(150 days)
The BD Phoenix™ Automated Microbiology System is intended for the in vitro rapid identification (ID) and quantitative determination of antimicrobial susceptibility by minimal inhibitory concentration (MIC) of Gram Negative aerobic and facultative anaerobic bacteria belonging to the family Enterobacteriaceae and non-Enterobacteriaceae.
The BD Phoenix™ Automated Microbiology System is intended for in vitro quantitative determination of antimicrobial susceptibility by minimal inhibitory concentration (MIC) of most Gram-negative aerobic and facultative anaerobic bacteria isolates from pure culture for Enterobacteriaceae and Non-Enterobacteriaceae and most Gram-positive bacteria isolates from pure culture belonging to the genera Staphylococcus, Enterococcus and Streptococcus.
This premarket notification is for the addition of the antimicrobial agent Tigecycline at concentrations of 0.25 - 16pg/mL to Gram-negative ID/AST or AST only Phoenix panels. Tigecycline has been shown to be active in vitro against most strains of microorganisms listed below, as described in the FDA-approved package insert for this antimicrobial agent.

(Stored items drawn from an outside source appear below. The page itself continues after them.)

-- pv_equiv track=rewrite | github.com/t0r1n88/Lachesis | mental_state/gilemhanova_ickbsh.py | calc_value_spd
-- ===== SOURCE A (Python) =====
-- def calc_value_spd(row):
--     """
--     Функция для подсчета значения
--     :return: число
--     """
--     lst_pr = [15,25,
--               5,10,20,30]
--     lst_neg = [5,10,20,30]
--     value_forward = 0  # результат
--     for idx, value in enumerate(row,1):
--         if idx in lst_pr:
--             if idx not in lst_neg:
--                 value_forward += value
--             else:
--                 if value == 1:
--                     value_forward += 4
--                 elif value == 2:
--                     value_forward += 3
--                 elif value == 3:
--                     value_forward += 2
--                 else:
--                     value_forward += 1
--
--
--     return value_forward
-- ===== SOURCE B (Python) =====
-- def _rev(v):
--     if v == 1:
--         return 4
--     elif v == 2:
--         return 3
--     elif v == 3:
--         return 2
--     else:
--         return 1
--
--
-- def calc_value_spd(row):
--     row = list(row)
--     n = len(row)
--     total = 0
--     if n >= 15:
--         total += row[14]
--     if n >= 25:
--         total += row[24]
--     if n >= 5:
--         total += _rev(row[4])
--     if n >= 10:
--         total += _rev(row[9])
--     if n >= 20:
--         total += _rev(row[19])
--     if n >= 30:
--         total += _rev(row[29])
--     return total
-- ===== Notes on version B (the rewrite author's own statement) =====
-- stated objective: faster
-- what changed: Replaces A's whole-row enumerate scan with six direct, length-guarded positional accesses (positions 15 and 25 added raw, positions 5/10/20/30 through the reversed-score chain), so no loop over the row at all.
import Mathlib
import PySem

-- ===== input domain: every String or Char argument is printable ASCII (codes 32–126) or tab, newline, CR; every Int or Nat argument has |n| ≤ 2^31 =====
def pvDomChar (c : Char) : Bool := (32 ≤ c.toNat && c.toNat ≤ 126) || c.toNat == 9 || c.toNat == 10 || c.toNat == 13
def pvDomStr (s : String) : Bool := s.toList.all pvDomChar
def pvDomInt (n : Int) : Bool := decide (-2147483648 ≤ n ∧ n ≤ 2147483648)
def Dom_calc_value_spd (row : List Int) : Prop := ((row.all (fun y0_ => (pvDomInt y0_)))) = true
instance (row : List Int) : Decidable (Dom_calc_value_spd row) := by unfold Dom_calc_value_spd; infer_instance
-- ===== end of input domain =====

-- B replaces A's whole-row enumerate scan by six length-guarded direct positional accesses (objective: faster by a constant factor).

-- ===== PORT A =====
def calc_value_spd (row : List Int) : Int :=
  let lst_pr : List Int := [15, 25, 5, 10, 20, 30]
  let lst_neg : List Int := [5, 10, 20, 30]
  (PySem.List.enumerate row 1).foldl
    (fun value_forward p =>
      let idx := p.1
      let value := p.2
      if idx ∈ lst_pr then
        if idx ∉ lst_neg then value_forward + value
        else
          if value = 1 then value_forward + 4
          else if value = 2 then value_forward + 3
          else if value = 3 then value_forward + 2
          else value_forward + 1
      else value_forward) 0

-- ===== PORT B =====
-- helper _rev of Source B
def revScore (v : Int) : Int :=
  if v = 1 then 4 else if v = 2 then 3 else if v = 3 then 2 else 1

def calc_value_spd_alt (row : List Int) : Int :=
  let n := row.length
  let t0 : Int := 0
  let t1 := if 15 ≤ n then t0 + row.getD 14 0 else t0
  let t2 := if 25 ≤ n then t1 + row.getD 24 0 else t1
  let t3 := if 5 ≤ n then t2 + revScore (row.getD 4 0) else t2
  let t4 := if 10 ≤ n then t3 + revScore (row.getD 9 0) else t3
  let t5 := if 20 ≤ n then t4 + revScore (row.getD 19 0) else t4
  if 30 ≤ n then t5 + revScore (row.getD 29 0) else t5

-- ===== PRECONDITION & SPEC =====
def Spec_calc_value_spd (row : List Int) (out : Int) : Prop := out = calc_value_spd_alt row
instance (row : List Int) (out : Int) : Decidable (Spec_calc_value_spd row out) := by unfold Spec_calc_value_spd; infer_instance

-- ===== CLAIM (what is proved, stated in full; the proofs are below) =====
def Claim_equal_calc_value_spd : Prop := ∀ (row : List Int), Dom_calc_value_spd row → Spec_calc_value_spd row (calc_value_spd row)

-- ===== LEMMAS AND PROOFS =====

-- A's if/elif scoring chain is acc + revScore v
theorem chain_eq (acc v : Int) :
    (if v = 1 then acc + 4 else if v = 2 then acc + 3 else if v = 3 then acc + 2 else acc + 1)
      = acc + revScore v := by
  unfold revScore; split_ifs <;> ring

-- A's loop body in the normal form norm_num leaves it in
def stepN : Int → Int × Int → Int := fun value_forward p =>
  if p.1 = 15 ∨ p.1 = 25 ∨ p.1 = 5 ∨ p.1 = 10 ∨ p.1 = 20 ∨ p.1 = 30 then
    if ¬p.1 = 5 ∧ ¬p.1 = 10 ∧ ¬p.1 = 20 ∧ ¬p.1 = 30 then value_forward + p.2
    else value_forward + revScore p.2
  else value_forward

theorem tailz_aux (t : List Int) : ∀ (s acc : Int), 31 ≤ s →
    (PySem.List.enumerate t s).foldl stepN acc = acc := by
  induction t with
  | nil => intro s acc _; simp [PySem.List.enumerate_nil]
  | cons x xs ih =>
    intro s acc hs
    rw [PySem.List.enumerate_cons, List.foldl_cons]
    have hstep : stepN acc (s, x) = acc := by
      unfold stepN; simp only; rw [if_neg (by omega)]
    rw [hstep]
    exact ih (s + 1) acc (by omega)

-- past position 30 A's loop adds nothing
theorem tailz (t : List Int) (acc : Int) :
    List.foldl
      (fun value_forward p =>
        if p.1 = 15 ∨ p.1 = 25 ∨ p.1 = 5 ∨ p.1 = 10 ∨ p.1 = 20 ∨ p.1 = 30 then
          if ¬p.1 = 5 ∧ ¬p.1 = 10 ∧ ¬p.1 = 20 ∧ ¬p.1 = 30 then value_forward + p.2
          else value_forward + revScore p.2
        else value_forward)
      acc (PySem.List.enumerate t 31) = acc :=
  tailz_aux t 31 acc (by norm_num)

-- ===== VERDICT (by name: the statement is the Claim_ definition above) =====
theorem calc_value_spd_spec : Claim_equal_calc_value_spd := by
  intro row _
  unfold Spec_calc_value_spd calc_value_spd calc_value_spd_alt
  rcases row with _ | ⟨a1, _ | ⟨a2, _ | ⟨a3, _ | ⟨a4, _ | ⟨a5, _ | ⟨a6, _ | ⟨a7, _ | ⟨a8, _ | ⟨a9,
    _ | ⟨a10, _ | ⟨a11, _ | ⟨a12, _ | ⟨a13, _ | ⟨a14, _ | ⟨a15, _ | ⟨a16, _ | ⟨a17, _ | ⟨a18,
    _ | ⟨a19, _ | ⟨a20, _ | ⟨a21, _ | ⟨a22, _ | ⟨a23, _ | ⟨a24, _ | ⟨a25, _ | ⟨a26, _ | ⟨a27,
    _ | ⟨a28, _ | ⟨a29, _ | ⟨a30, t⟩⟩⟩⟩⟩⟩⟩⟩⟩⟩⟩⟩⟩⟩⟩⟩⟩⟩⟩⟩⟩⟩⟩⟩⟩⟩⟩⟩⟩⟩ <;>
    norm_num [PySem.List.enumerate_cons, PySem.List.enumerate_nil, chain_eq, List.getD, tailz] <;>
    try ring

The BD Phoenix Automated Microbiology System (Phoenix System) is an automated system for the rapid identification (ID) and antimicrobial susceptibility testing (AST) of clinically relevant bacterial isolates. The system includes the following components:
- . BD Phoenix instrument and software.
- . BD Phoenix panels containing biochemicals for organism ID testing and antimicrobial agents or AST determinations.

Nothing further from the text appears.